As well as this being Aberdeen University Music’s annual large scale choral and orchestral extravaganza, Sunday’s performance also signalled the concluding event in the programme of this year’s sound Festival – and what a spectacular conclusion it turned out to be. Two decidedly accomplished orchestral performances conducted by Christopher Gray were followed in the second half by the world premiere of a remarkable new work by Geoff Palmer, A Cædmon Symphony. Many, though not all of the new music premiered at this year’s sound Festival has been small scale chamber music but this Symphony was a titanic work and not just regarding the forces required to perform it which with the huge choir and orchestra filling the Music Hall stage was tending towards Schoenberg’s Gurrelieder or even, though perhaps not quite, Mahler’s Symphony of a Thousand. When I say not just regarding the required forces, I refer to the whole concept of the work. Its subject is “the creation of all things” leading from the big bang and the formation of galaxies to a headlong rush through history including sound references to both world wars right on to the present day. This at least is what Geoff Palmer tells us in his programme note. That is all very well but what concerns us here is the music itself. What about that?

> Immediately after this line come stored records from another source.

-- pv_equiv track=rewrite | github.com/ikornaselur/advent-of-code | src/advent_of_code/year_2015/day_5/__init__.py | _has_repeat_one_letter_apart
-- ===== SOURCE A (Python) =====
-- def _has_repeat_one_letter_apart(string: str) -> bool:
--     if len(string) < 3:
--         return False
--
--     # idx is upper limit
--     idx = 2
--     while idx < len(string):
--         if string[idx - 2] == string[idx]:
--             return True
--         idx += 1
--
--     return False
-- ===== SOURCE B (Python) =====
-- def _has_repeat_one_letter_apart(string: str) -> bool:
--     positions = {}
--     for i, char in enumerate(string):
--         positions.setdefault(char, []).append(i)
--     return any(i + 2 in ps for ps in positions.values() for i in ps)
-- ===== Notes on version B (the rewrite author's own statement) =====
-- stated objective: alternative
-- what changed: Instead of A's index-stepping scan comparing characters two apart, B first builds a dict mapping each character to the list of its positions in one enumerate pass, then answers by checking, inside each character's position list, whether some position p has p+2 present too.
import Mathlib
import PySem

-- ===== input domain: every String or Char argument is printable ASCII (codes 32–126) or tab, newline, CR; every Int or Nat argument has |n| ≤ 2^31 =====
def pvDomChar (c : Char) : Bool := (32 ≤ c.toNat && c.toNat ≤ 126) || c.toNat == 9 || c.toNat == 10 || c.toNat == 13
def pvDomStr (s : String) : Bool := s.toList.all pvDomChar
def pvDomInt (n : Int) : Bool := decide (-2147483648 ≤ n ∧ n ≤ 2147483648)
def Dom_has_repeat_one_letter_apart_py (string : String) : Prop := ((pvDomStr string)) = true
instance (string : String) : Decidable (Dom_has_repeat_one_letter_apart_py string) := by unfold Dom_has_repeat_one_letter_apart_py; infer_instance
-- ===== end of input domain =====

-- B replaces A's index-stepping scan by a character→positions index built in one pass,
-- then looks for a position p with p+2 indexed under the same character (alternative; same result).

-- ===== PORT A =====
-- the 'while idx < len(string)' loop; indices idx-2 and idx are always in range, getD transcribes string[...]
def pvLoopA (cs : List Char) (idx : Nat) : Bool :=
  if idx < cs.length then
    if cs.getD (idx - 2) ' ' == cs.getD idx ' ' then true
    else pvLoopA cs (idx + 1)
  else false
termination_by cs.length - idx

def has_repeat_one_letter_apart_py (string : String) : Bool :=
  let cs := string.toList
  if cs.length < 3 then false
  else pvLoopA cs 2

-- ===== PORT B =====
-- the 'for i, char in enumerate(string): positions.setdefault(char, []).append(i)' loop
def pvPositions (cs : List Char) : PySem.Dict Char (List Int) :=
  (PySem.List.enumerate cs 0).foldl (fun d p => d.modify p.2 [] (· ++ [p.1])) PySem.Dict.empty

-- any(i + 2 in ps for ps in positions.values() for i in ps)
def has_repeat_one_letter_apart_py_alt (string : String) : Bool :=
  let positions := pvPositions string.toList
  positions.values.any (fun ps => ps.any (fun i => ps.contains (i + 2)))

-- ===== PRECONDITION & SPEC =====
def Spec_has_repeat_one_letter_apart_py (string : String) (out : Bool) : Prop := out = has_repeat_one_letter_apart_py_alt string
instance (string : String) (out : Bool) : Decidable (Spec_has_repeat_one_letter_apart_py string out) := by unfold Spec_has_repeat_one_letter_apart_py; infer_instance

-- ===== CLAIM (what is proved, stated in full; the proofs are below) =====
def Claim_equal_has_repeat_one_letter_apart_py : Prop := ∀ (string : String), Dom_has_repeat_one_letter_apart_py string → Spec_has_repeat_one_letter_apart_py string (has_repeat_one_letter_apart_py string)

-- ===== LEMMAS AND PROOFS =====

-- the common characterisation: some position k has the same character two places later
def pvGood (cs : List Char) : Prop := ∃ k : Nat, k + 2 < cs.length ∧ cs[k]? = cs[k + 2]?

-- A's loop from position k+2 equals an 'any' over the zip of the two tails dropped at k and k+2.
theorem pvLoopA_eq_zip (cs : List Char) (k : Nat) :
    pvLoopA cs (k + 2) = ((cs.drop k).zip (cs.drop (k + 2))).any (fun p => p.1 == p.2) := by
  by_cases h : k + 2 < cs.length
  · have hk : k < cs.length := by omega
    rw [pvLoopA, List.drop_eq_getElem_cons hk, List.drop_eq_getElem_cons h]
    simp only [h, if_pos, Nat.add_sub_cancel, List.getD_eq_getElem _ _ hk,
      List.getD_eq_getElem _ _ h, List.zip_cons_cons, List.any_cons]
    by_cases heq : cs[k] == cs[k + 2]
    · simp [heq]
    · simp only [heq, Bool.false_or]
      exact pvLoopA_eq_zip cs (k + 1)
  · rw [pvLoopA, if_neg h]
    have : cs.drop (k + 2) = [] := List.drop_eq_nil_of_le (by omega)
    simp [this]
termination_by cs.length - k

theorem pv_main (cs : List Char) :
    (if cs.length < 3 then false else pvLoopA cs 2) = (cs.zip (cs.drop 2)).any (fun p => p.1 == p.2) := by
  by_cases h : cs.length < 3
  · rcases cs with _ | ⟨a, _ | ⟨b, _ | ⟨c, t⟩⟩⟩ <;> simp_all
    omega
  · have := pvLoopA_eq_zip cs 0
    simpa [h] using this

theorem pv_zip_any_iff (cs : List Char) :
    ((cs.zip (cs.drop 2)).any (fun p => p.1 == p.2) = true) ↔ pvGood cs := by
  simp only [List.any_eq_true, beq_iff_eq, pvGood]
  constructor
  · rintro ⟨p, hp, he⟩
    obtain ⟨i, hi, rfl⟩ := List.mem_iff_getElem.1 hp
    have hi' : i + 2 < cs.length := by
      simp [List.length_zip, List.length_drop] at hi; omega
    refine ⟨i, hi', ?_⟩
    have h1 : i < cs.length := by omega
    rw [List.getElem?_eq_getElem h1, List.getElem?_eq_getElem hi']
    simpa [List.getElem_zip, List.getElem_drop, Nat.add_comm] using he
  · rintro ⟨k, hk, he⟩
    have hkz : k < ((cs.zip (cs.drop 2))).length := by
      simp [List.length_zip, List.length_drop]; omega
    refine ⟨(cs.zip (cs.drop 2))[k], List.getElem_mem hkz, ?_⟩
    have h1 : k < cs.length := by omega
    rw [List.getElem?_eq_getElem h1, List.getElem?_eq_getElem hk] at he
    simpa [List.getElem_zip, List.getElem_drop, Nat.add_comm] using Option.some.inj he

-- membership in enumerate
theorem pv_mem_enumerate {α : Type} (xs : List α) (s : Int) (p : Int × α) :
    p ∈ PySem.List.enumerate xs s ↔ ∃ k : Nat, k < xs.length ∧ p.1 = s + k ∧ xs[k]? = some p.2 := by
  induction xs generalizing s with
  | nil => simp [PySem.List.enumerate_nil]
  | cons x t ih =>
    simp only [PySem.List.enumerate_cons, List.mem_cons, ih (s + 1)]
    constructor
    · rintro (rfl | ⟨k, hk, h1, h2⟩)
      · exact ⟨0, by simp⟩
      · exact ⟨k + 1, by simpa using hk, by push_cast; omega, by simpa using h2⟩
    · rintro ⟨k, hk, h1, h2⟩
      cases k with
      | zero =>
        left
        simp only [List.getElem?_cons_zero, Option.some_inj] at h2
        obtain ⟨a, b⟩ := p
        simp_all
      | succ k =>
        right
        exact ⟨k, by simpa using hk, by push_cast at h1 ⊢; omega, by simpa using h2⟩

theorem pv_getD_positions (cs : List Char) (c : Char) :
    (pvPositions cs).getD c [] = ((PySem.List.enumerate cs 0).filter (fun p => p.2 == c)).map (·.1) := by
  have hfold : pvPositions cs
      = ((PySem.List.enumerate cs 0).map Prod.swap).foldl
          (fun d q => d.modify q.1 [] (· ++ [q.2])) PySem.Dict.empty := by
    rw [List.foldl_map]; rfl
  rw [hfold, PySem.Dict.getD_foldl_modify_append]
  simp [List.filter_map, List.map_map, Function.comp_def, Prod.swap]

theorem pv_mem_positions (cs : List Char) (c : Char) (i : Int) :
    i ∈ (pvPositions cs).getD c [] ↔ ∃ k : Nat, k < cs.length ∧ i = (k : Int) ∧ cs[k]? = some c := by
  rw [pv_getD_positions]
  simp only [List.mem_map, List.mem_filter, beq_iff_eq]
  constructor
  · rintro ⟨p, ⟨hp, rfl⟩, rfl⟩
    obtain ⟨k, hk, h1, h2⟩ := (pv_mem_enumerate cs 0 p).1 hp
    exact ⟨k, hk, by omega, h2⟩
  · rintro ⟨k, hk, rfl, h2⟩
    exact ⟨((k : Int), c), ⟨(pv_mem_enumerate cs 0 _).2 ⟨k, hk, by omega, h2⟩, rfl⟩, rfl⟩

theorem pv_keys_positions (cs : List Char) : (pvPositions cs).keys = PySem.Set.ofList cs := by
  unfold pvPositions
  rw [PySem.Dict.keys_foldl_modify_key]
  simp [PySem.List.map_snd_enumerate]
  rfl

theorem pv_nodup_keys_positions (cs : List Char) : (pvPositions cs).keys.Nodup := by
  unfold pvPositions
  exact PySem.Dict.nodup_keys_foldl_modify_key _ _ _ _ _ PySem.Dict.nodup_keys_empty

theorem pv_B_iff (cs : List Char) :
    ((pvPositions cs).values.any (fun ps => ps.any (fun i => ps.contains (i + 2))) = true) ↔ pvGood cs := by
  constructor
  · intro h
    simp only [PySem.Dict.values, List.any_eq_true, List.mem_map] at h
    obtain ⟨ps, ⟨⟨⟨c, ps'⟩, hmem, rfl⟩, i, hi, hc⟩⟩ := h
    have hgd : (pvPositions cs).getD c [] = ps' :=
      PySem.Dict.getD_of_mem_items _ hmem (pv_nodup_keys_positions cs) []
    rw [← hgd] at hi hc
    have hi2 : (i + 2) ∈ (pvPositions cs).getD c [] := by
      simpa using (List.contains_iff_mem).1 hc
    obtain ⟨k1, hk1, rfl, he1⟩ := (pv_mem_positions cs c _).1 hi
    obtain ⟨k2, hk2, hk12, he2⟩ := (pv_mem_positions cs c _).1 hi2
    have : k2 = k1 + 2 := by omega
    subst this
    exact ⟨k1, hk2, by rw [he1, he2]⟩
  · rintro ⟨k, hk, he⟩
    have h1 : k < cs.length := by omega
    set c := cs[k] with hc
    have he1 : cs[k]? = some c := List.getElem?_eq_getElem h1
    have he2 : cs[k + 2]? = some c := by rw [← he, he1]
    have hkeys : c ∈ (pvPositions cs).keys := by
      rw [pv_keys_positions]
      exact (PySem.Set.mem_ofList _ _).2 (List.getElem_mem h1)
    have hcont : (pvPositions cs).contains c = true :=
      (PySem.Dict.contains_iff_mem_keys _ _).2 hkeys
    have hsome : ((pvPositions cs).get? c).isSome = true := by
      rw [← PySem.Dict.contains_eq_isSome_get? (pvPositions cs) c]; exact hcont
    obtain ⟨ps, hps⟩ := Option.isSome_iff_exists.mp hsome
    have hgd : (pvPositions cs).getD c [] = ps := PySem.Dict.getD_of_get?_eq_some _ [] hps
    have hmem1 : ((k : Int)) ∈ ps := by
      rw [← hgd]; exact (pv_mem_positions cs c _).2 ⟨k, h1, rfl, he1⟩
    have hmem2 : ((k : Int) + 2) ∈ ps := by
      rw [← hgd]; exact (pv_mem_positions cs c _).2 ⟨k + 2, hk, by push_cast; ring, he2⟩
    simp only [PySem.Dict.values, List.any_eq_true, List.mem_map]
    exact ⟨ps, ⟨⟨(c, ps), PySem.Dict.mem_items_of_get?_eq_some _ hps, rfl⟩,
      (k : Int), hmem1, (List.contains_iff_mem).2 hmem2⟩⟩

-- ===== VERDICT (by name: the statement is the Claim_ definition above) =====
theorem has_repeat_one_letter_apart_py_spec : Claim_equal_has_repeat_one_letter_apart_py := by
  intro s _
  unfold Spec_has_repeat_one_letter_apart_py has_repeat_one_letter_apart_py has_repeat_one_letter_apart_py_alt
  rw [Bool.eq_iff_iff]
  rw [show (let cs := s.toList; if cs.length < 3 then false else pvLoopA cs 2) = _ from pv_main s.toList]
  exact (pv_zip_any_iff s.toList).trans (pv_B_iff s.toList).symm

The first thing I must say regards the sterling quality of the performance itself. This is a work to challenge the resources and commitment of the best professional chorus and orchestra. To get such an accomplished performance from university performers who are not rehearsing all week and every week was a real triumph.  In a composition dealing with “all things” that is not unlike what Geoff Palmer has managed to pack into this work. Electro-acoustic elements were merged comfortably, sometimes almost subliminally with choral or orchestral textures. The choral and vocal sounds ranged from chattering and laughter, sighs and whispers or hissing to full blown excerpts from the hymn tune Eternal Father Strong to save and then a First World War song. There were even words from one of Hitler’s speeches declaimed dramatically by Frauke Jurgensen. The extensive section of orchestral writing ranged from pure abstraction to fresh tonality. With so many radically diverse stylistic elements crammed into a single work you would assume that this would result in nothing more than a stylistic mishmash - but not at all. One of Palmer’s greatest achievements in this work lay in how remarkably well the whole thing held together and made sense musically. This surely was owed to a considerable extent to Christopher Gray and his mass of splendid performers.

Over the years I have attended untold thousands of concerts and I have noticed that if a piece is not working or if a particular performance is quite simply boring, people inevitably start coughing. There were many very quiet moments in this piece and absolutely nobody coughed. That surely says more than anything else about the quality of the performance and the way in which this astonishingly diverse music succeeded in holding the attention of the audience for nearly an hour.

The Palmer family contributed even more to the success of the evening because Geoff’s daughter Ruth Palmer was the soloist in a truly entrancing performance of Mendelssohn’s Violin Concerto in e minor. Her playing was admirably free-flowing fluent and delicately precise. Although the outer movements were taken noticeably fast this certainly did not detract in any way from the smooth and lavish spirit of the music. This concerto is by no means an easy work for the orchestra let alone for the soloist, but the members of the University Symphony Orchestra rose triumphantly to the challenge of making sure that their playing complemented the performance of their star soloist.

Wagner’s Prelude to Act One of Die Meistersinger von Nürnberg was given a strong and sturdy performance with a particularly forward contribution from the tuba. I did not mind that at all. I really liked the tuba.